BEGIN Source data

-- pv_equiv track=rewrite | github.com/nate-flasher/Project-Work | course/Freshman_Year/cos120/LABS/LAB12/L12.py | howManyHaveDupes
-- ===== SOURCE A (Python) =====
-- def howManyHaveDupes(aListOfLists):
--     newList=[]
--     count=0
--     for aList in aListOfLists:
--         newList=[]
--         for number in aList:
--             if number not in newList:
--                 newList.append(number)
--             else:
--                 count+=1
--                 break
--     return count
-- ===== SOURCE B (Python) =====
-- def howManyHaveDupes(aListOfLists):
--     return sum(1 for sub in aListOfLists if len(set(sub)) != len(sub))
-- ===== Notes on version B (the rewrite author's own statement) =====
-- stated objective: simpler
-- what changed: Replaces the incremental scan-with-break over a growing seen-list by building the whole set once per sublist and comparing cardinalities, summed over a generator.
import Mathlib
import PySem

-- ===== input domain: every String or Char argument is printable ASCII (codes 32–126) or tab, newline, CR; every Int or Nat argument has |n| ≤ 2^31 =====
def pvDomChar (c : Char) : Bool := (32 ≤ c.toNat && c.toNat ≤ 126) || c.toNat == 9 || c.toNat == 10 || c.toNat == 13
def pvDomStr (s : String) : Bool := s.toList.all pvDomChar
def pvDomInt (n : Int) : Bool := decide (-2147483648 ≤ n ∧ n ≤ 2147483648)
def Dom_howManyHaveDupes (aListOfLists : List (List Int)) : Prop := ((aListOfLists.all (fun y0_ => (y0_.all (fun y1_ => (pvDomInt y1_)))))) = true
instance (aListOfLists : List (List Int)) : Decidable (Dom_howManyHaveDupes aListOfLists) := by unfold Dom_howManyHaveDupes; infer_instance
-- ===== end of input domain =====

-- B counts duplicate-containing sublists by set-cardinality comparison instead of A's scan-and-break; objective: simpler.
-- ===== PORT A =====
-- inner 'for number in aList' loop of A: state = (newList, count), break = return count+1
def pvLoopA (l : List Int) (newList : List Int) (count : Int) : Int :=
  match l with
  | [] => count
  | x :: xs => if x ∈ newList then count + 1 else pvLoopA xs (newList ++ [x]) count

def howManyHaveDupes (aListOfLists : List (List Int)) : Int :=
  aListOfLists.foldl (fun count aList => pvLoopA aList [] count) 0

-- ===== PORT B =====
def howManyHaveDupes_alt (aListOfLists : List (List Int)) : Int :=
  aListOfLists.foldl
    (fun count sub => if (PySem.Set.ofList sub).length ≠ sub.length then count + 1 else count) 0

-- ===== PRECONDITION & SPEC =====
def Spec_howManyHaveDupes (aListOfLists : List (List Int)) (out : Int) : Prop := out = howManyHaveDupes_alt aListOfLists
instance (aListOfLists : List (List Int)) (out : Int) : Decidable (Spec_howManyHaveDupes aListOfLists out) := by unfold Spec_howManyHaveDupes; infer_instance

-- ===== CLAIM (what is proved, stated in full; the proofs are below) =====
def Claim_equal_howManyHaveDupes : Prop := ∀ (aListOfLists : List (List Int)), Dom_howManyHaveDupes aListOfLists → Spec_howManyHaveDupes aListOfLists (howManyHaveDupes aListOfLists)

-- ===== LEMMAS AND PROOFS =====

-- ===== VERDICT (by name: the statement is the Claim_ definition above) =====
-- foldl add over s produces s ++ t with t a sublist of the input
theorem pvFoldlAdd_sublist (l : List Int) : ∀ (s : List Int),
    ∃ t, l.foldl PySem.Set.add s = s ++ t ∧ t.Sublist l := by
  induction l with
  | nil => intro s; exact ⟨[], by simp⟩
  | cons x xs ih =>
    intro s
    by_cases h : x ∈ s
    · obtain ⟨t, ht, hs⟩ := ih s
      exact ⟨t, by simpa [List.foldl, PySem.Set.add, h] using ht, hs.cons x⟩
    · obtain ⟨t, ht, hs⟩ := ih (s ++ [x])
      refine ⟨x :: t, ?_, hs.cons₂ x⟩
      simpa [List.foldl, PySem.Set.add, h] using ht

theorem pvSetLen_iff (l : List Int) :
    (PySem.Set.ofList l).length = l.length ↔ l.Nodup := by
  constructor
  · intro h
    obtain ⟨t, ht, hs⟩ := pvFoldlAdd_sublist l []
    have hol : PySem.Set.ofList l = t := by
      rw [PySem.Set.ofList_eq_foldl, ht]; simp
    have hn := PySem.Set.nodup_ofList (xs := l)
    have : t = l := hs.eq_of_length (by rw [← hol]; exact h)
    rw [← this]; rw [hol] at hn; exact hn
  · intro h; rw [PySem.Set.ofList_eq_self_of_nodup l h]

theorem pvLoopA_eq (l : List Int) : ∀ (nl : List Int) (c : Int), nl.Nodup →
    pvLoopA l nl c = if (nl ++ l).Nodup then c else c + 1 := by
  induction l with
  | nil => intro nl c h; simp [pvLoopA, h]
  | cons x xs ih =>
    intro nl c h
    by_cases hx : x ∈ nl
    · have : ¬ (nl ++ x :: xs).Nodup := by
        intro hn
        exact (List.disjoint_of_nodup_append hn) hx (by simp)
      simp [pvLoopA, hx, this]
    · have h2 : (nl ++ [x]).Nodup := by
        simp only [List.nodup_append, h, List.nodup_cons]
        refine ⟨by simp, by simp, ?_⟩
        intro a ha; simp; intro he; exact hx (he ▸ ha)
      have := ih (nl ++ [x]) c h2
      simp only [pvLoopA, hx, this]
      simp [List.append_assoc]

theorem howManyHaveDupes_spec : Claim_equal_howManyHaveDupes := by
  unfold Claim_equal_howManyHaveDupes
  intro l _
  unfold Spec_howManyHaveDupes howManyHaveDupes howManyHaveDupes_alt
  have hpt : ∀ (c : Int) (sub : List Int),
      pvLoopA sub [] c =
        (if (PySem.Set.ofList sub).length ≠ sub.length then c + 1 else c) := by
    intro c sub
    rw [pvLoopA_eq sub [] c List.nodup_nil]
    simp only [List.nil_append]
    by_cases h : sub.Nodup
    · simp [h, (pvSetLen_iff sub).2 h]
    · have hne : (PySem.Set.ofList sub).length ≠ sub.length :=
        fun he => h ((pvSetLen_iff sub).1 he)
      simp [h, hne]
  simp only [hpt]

END Source data
BEGIN Source data

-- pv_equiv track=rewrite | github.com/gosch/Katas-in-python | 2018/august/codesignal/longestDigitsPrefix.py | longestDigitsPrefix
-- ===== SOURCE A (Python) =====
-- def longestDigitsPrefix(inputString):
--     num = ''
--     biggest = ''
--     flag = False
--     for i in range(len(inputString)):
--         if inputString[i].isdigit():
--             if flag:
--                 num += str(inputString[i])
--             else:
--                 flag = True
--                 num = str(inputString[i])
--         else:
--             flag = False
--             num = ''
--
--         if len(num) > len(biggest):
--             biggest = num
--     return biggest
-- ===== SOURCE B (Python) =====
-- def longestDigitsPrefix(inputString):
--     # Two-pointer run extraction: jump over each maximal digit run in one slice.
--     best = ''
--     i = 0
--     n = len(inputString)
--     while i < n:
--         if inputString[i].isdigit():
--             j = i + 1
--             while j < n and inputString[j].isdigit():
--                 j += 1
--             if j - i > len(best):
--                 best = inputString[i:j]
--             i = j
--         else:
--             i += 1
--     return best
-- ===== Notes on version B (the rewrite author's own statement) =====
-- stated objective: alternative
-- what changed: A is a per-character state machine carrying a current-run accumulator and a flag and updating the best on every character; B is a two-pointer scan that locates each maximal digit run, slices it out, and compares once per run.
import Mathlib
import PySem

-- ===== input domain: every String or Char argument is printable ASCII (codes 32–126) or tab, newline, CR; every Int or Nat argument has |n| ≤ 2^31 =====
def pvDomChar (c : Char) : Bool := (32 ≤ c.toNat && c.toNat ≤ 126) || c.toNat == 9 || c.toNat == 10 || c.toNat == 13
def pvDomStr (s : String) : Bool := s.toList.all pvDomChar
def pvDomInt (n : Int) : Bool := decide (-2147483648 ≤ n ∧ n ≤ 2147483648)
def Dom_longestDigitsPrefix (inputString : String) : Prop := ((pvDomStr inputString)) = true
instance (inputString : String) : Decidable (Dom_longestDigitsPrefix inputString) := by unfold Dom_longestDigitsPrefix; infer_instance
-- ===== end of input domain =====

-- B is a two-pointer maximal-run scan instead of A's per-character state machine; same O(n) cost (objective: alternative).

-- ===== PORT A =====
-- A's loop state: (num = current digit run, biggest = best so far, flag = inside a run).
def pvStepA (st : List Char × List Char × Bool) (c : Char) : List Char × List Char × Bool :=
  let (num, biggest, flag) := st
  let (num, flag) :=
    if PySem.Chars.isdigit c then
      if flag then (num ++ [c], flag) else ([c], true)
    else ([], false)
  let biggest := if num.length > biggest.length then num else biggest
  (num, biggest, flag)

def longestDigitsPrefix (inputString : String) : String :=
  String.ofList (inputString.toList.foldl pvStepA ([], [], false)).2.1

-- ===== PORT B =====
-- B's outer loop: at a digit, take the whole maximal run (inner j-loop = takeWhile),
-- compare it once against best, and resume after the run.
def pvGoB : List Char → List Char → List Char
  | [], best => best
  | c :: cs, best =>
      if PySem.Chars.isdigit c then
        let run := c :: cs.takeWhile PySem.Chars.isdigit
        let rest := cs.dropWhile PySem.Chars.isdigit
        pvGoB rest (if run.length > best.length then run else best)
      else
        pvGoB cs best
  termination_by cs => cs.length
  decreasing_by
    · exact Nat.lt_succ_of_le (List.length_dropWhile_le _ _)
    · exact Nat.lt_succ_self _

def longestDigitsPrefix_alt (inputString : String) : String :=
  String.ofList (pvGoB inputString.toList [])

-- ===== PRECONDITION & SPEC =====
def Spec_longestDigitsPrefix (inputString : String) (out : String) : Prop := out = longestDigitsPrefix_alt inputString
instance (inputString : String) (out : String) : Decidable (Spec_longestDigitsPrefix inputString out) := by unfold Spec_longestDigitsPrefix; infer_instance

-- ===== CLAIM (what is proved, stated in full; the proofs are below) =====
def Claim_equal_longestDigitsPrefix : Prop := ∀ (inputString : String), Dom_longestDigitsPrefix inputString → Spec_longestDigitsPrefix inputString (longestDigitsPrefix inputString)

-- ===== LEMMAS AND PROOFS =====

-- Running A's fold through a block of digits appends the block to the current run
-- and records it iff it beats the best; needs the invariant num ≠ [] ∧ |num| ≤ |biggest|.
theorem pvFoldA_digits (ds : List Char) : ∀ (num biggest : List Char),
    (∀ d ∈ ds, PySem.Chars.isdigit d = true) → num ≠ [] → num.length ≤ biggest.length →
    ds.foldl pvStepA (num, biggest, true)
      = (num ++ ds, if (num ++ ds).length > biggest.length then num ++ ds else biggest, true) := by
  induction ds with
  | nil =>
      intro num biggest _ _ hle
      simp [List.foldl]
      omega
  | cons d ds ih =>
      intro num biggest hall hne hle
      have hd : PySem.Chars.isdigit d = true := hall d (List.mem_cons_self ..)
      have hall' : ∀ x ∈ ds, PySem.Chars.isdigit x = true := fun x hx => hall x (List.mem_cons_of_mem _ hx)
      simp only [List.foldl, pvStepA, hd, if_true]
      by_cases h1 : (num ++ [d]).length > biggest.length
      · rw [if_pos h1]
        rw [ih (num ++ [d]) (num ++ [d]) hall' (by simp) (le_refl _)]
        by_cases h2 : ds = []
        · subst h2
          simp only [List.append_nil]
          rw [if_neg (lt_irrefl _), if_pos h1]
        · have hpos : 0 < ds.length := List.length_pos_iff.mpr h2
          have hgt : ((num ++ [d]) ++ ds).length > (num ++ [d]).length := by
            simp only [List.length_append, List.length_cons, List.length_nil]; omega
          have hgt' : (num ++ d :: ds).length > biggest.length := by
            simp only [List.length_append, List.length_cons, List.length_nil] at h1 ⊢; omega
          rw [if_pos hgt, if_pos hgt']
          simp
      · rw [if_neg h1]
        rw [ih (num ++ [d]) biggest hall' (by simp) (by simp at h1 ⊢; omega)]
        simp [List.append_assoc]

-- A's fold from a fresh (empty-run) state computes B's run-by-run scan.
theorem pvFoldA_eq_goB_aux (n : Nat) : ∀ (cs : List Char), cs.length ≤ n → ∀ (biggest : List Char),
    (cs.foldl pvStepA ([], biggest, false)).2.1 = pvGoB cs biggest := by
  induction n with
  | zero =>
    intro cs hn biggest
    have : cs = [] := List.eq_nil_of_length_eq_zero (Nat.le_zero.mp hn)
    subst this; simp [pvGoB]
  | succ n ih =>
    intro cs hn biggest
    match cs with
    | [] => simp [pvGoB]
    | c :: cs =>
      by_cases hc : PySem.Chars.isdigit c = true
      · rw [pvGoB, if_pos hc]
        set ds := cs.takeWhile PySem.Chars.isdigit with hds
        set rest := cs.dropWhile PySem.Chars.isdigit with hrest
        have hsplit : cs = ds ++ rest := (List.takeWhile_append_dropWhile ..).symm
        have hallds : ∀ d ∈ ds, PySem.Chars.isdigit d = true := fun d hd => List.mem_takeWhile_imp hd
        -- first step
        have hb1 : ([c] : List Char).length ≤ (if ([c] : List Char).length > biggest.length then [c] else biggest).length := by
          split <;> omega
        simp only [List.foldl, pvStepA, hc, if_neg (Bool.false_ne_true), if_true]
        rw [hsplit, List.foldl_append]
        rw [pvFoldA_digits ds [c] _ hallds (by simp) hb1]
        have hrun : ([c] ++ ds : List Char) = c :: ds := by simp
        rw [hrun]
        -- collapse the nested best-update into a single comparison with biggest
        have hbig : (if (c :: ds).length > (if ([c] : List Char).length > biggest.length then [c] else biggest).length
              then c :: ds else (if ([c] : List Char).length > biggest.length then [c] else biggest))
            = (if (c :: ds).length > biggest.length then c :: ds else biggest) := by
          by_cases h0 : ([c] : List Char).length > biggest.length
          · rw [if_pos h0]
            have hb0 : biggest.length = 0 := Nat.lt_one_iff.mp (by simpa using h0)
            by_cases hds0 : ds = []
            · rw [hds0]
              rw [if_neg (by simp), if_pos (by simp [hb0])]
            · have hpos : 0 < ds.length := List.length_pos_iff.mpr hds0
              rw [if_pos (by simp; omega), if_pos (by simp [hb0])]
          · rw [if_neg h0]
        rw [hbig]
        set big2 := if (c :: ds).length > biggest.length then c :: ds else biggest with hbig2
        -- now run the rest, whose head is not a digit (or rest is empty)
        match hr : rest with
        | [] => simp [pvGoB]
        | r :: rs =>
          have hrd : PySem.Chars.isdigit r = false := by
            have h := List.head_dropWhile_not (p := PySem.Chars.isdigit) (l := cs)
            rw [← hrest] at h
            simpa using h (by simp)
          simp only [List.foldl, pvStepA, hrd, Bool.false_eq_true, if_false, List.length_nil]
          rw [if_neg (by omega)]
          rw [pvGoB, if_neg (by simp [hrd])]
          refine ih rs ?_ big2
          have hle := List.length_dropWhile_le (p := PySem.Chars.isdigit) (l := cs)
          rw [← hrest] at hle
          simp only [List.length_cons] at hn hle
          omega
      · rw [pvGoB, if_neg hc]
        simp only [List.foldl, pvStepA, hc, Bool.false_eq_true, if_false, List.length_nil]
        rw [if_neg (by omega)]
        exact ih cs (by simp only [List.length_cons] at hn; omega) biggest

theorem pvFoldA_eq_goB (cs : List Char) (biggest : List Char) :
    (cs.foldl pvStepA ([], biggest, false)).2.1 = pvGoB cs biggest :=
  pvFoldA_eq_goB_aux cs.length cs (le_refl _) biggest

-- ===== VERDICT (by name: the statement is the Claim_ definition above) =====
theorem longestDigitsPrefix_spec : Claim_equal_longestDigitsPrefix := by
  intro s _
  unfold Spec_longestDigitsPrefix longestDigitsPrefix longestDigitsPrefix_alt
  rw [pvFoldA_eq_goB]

END Source data
BEGIN Source data

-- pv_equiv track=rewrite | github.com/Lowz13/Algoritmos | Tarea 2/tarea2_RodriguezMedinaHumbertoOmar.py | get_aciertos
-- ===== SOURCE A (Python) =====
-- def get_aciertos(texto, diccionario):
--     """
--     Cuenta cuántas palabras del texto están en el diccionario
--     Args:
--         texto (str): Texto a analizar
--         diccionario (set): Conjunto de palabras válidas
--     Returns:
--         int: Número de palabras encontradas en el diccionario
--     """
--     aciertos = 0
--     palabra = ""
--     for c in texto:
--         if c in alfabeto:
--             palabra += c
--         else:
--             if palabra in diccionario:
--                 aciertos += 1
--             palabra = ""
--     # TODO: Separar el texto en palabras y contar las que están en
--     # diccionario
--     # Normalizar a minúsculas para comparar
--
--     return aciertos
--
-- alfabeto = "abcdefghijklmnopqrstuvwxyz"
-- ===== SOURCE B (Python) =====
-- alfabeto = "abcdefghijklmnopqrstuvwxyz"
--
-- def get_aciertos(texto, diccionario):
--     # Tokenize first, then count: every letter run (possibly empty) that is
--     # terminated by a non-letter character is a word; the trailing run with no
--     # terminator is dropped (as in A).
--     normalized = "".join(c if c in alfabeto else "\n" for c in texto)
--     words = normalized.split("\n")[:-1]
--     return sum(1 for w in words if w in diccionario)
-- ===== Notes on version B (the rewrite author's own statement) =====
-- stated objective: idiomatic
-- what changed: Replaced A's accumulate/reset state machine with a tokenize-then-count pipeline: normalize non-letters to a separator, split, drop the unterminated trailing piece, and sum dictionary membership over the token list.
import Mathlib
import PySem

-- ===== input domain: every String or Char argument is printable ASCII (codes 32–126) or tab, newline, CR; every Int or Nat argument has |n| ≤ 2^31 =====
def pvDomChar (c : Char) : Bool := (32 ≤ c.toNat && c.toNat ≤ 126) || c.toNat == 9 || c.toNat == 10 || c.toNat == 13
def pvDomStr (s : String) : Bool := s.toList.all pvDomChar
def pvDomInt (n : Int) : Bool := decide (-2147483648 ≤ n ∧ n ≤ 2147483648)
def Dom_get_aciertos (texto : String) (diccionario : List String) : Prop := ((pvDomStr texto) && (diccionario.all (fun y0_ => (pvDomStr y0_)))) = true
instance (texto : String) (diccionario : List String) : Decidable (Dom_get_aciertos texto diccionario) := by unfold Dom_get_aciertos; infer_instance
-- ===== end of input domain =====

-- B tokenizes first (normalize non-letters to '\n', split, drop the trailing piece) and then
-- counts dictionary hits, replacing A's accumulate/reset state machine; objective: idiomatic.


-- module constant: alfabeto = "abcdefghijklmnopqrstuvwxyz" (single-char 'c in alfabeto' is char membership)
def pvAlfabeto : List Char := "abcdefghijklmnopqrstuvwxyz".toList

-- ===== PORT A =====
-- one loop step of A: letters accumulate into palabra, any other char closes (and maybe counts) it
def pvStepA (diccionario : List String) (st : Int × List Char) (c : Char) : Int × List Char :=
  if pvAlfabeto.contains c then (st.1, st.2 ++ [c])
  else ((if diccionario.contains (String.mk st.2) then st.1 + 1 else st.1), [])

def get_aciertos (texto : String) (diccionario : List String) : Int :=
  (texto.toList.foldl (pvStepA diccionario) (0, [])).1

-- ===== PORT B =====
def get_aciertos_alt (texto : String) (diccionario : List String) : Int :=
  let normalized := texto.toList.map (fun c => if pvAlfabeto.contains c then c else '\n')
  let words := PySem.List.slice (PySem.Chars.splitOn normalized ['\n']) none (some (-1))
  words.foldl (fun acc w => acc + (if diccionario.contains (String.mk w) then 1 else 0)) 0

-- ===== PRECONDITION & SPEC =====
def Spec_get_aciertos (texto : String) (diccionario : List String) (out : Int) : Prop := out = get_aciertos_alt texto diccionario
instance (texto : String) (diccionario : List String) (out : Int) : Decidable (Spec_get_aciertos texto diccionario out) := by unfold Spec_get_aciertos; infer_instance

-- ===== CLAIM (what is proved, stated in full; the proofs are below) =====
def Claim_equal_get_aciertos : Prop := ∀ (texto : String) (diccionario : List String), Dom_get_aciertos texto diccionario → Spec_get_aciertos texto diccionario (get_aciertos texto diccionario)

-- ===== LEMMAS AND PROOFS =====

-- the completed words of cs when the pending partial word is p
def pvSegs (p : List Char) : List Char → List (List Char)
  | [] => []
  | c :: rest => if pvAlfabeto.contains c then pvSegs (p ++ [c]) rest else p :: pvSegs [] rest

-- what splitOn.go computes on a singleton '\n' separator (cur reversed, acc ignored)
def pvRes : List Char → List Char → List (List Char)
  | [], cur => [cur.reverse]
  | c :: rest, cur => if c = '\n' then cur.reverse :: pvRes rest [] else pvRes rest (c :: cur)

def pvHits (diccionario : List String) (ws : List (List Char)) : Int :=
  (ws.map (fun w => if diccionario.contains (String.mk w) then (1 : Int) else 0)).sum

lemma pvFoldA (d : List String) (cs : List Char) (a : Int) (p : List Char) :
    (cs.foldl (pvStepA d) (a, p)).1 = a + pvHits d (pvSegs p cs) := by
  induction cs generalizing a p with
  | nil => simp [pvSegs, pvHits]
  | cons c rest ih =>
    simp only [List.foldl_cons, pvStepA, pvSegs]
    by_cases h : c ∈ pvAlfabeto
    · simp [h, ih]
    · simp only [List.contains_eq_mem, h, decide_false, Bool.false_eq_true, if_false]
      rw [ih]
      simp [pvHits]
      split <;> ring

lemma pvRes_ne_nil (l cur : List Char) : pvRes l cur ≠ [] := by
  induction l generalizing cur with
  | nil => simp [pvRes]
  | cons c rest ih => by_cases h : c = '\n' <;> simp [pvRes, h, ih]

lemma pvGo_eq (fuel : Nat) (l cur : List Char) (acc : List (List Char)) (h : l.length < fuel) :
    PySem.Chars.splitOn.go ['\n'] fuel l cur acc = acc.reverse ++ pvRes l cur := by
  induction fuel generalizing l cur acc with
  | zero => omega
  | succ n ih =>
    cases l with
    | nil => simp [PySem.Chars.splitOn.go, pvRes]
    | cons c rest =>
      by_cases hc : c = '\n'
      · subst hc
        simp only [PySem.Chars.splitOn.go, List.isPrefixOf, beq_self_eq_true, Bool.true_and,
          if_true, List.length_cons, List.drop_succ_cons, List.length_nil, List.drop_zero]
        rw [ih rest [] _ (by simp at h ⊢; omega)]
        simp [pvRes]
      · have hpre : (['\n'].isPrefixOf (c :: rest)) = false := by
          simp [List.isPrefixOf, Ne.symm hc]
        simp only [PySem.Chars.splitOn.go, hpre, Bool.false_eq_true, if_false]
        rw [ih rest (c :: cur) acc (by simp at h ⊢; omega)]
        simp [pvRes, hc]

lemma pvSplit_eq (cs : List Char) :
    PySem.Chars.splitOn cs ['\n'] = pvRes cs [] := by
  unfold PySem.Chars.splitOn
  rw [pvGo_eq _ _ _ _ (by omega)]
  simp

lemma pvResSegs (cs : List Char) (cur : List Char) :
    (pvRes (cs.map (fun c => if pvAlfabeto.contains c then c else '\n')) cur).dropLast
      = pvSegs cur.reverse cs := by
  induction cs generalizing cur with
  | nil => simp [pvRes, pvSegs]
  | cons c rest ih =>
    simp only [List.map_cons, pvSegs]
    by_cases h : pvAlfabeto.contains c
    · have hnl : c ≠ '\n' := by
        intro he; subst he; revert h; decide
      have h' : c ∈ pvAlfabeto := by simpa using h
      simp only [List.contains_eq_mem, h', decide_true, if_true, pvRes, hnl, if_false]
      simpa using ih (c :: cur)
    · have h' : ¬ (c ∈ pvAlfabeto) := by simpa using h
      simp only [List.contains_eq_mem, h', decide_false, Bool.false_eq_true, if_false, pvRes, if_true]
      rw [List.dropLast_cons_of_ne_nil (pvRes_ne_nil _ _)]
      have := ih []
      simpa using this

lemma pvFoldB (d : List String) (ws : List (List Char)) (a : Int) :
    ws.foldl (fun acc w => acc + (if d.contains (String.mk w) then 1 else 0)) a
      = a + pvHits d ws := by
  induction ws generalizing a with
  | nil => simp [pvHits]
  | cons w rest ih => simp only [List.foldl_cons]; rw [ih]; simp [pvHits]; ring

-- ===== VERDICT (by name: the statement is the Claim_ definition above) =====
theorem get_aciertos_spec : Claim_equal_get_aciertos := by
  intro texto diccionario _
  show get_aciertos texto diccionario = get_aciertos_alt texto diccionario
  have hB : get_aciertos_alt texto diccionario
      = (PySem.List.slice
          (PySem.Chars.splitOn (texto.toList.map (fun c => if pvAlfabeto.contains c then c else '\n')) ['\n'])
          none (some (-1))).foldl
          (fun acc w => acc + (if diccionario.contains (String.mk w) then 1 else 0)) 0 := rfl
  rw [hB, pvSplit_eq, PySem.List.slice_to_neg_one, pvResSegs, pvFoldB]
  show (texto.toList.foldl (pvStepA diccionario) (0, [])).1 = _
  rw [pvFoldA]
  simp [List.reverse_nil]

END Source data

Exercise brief — Send back an exact copy of only the lines from the line with "theorem get_aciertos_spec : Claim_equal_get_aciertos" up to and including the line with "simp [List.reverse_nil]" in the data above.

Solution to this exercise —
theorem get_aciertos_spec : Claim_equal_get_aciertos := by
  intro texto diccionario _
  show get_aciertos texto diccionario = get_aciertos_alt texto diccionario
  have hB : get_aciertos_alt texto diccionario
      = (PySem.List.slice
          (PySem.Chars.splitOn (texto.toList.map (fun c => if pvAlfabeto.contains c then c else '\n')) ['\n'])
          none (some (-1))).foldl
          (fun acc w => acc + (if diccionario.contains (String.mk w) then 1 else 0)) 0 := rfl
  rw [hB, pvSplit_eq, PySem.List.slice_to_neg_one, pvResSegs, pvFoldB]
  show (texto.toList.foldl (pvStepA diccionario) (0, [])).1 = _
  rw [pvFoldA]
  simp [List.reverse_nil]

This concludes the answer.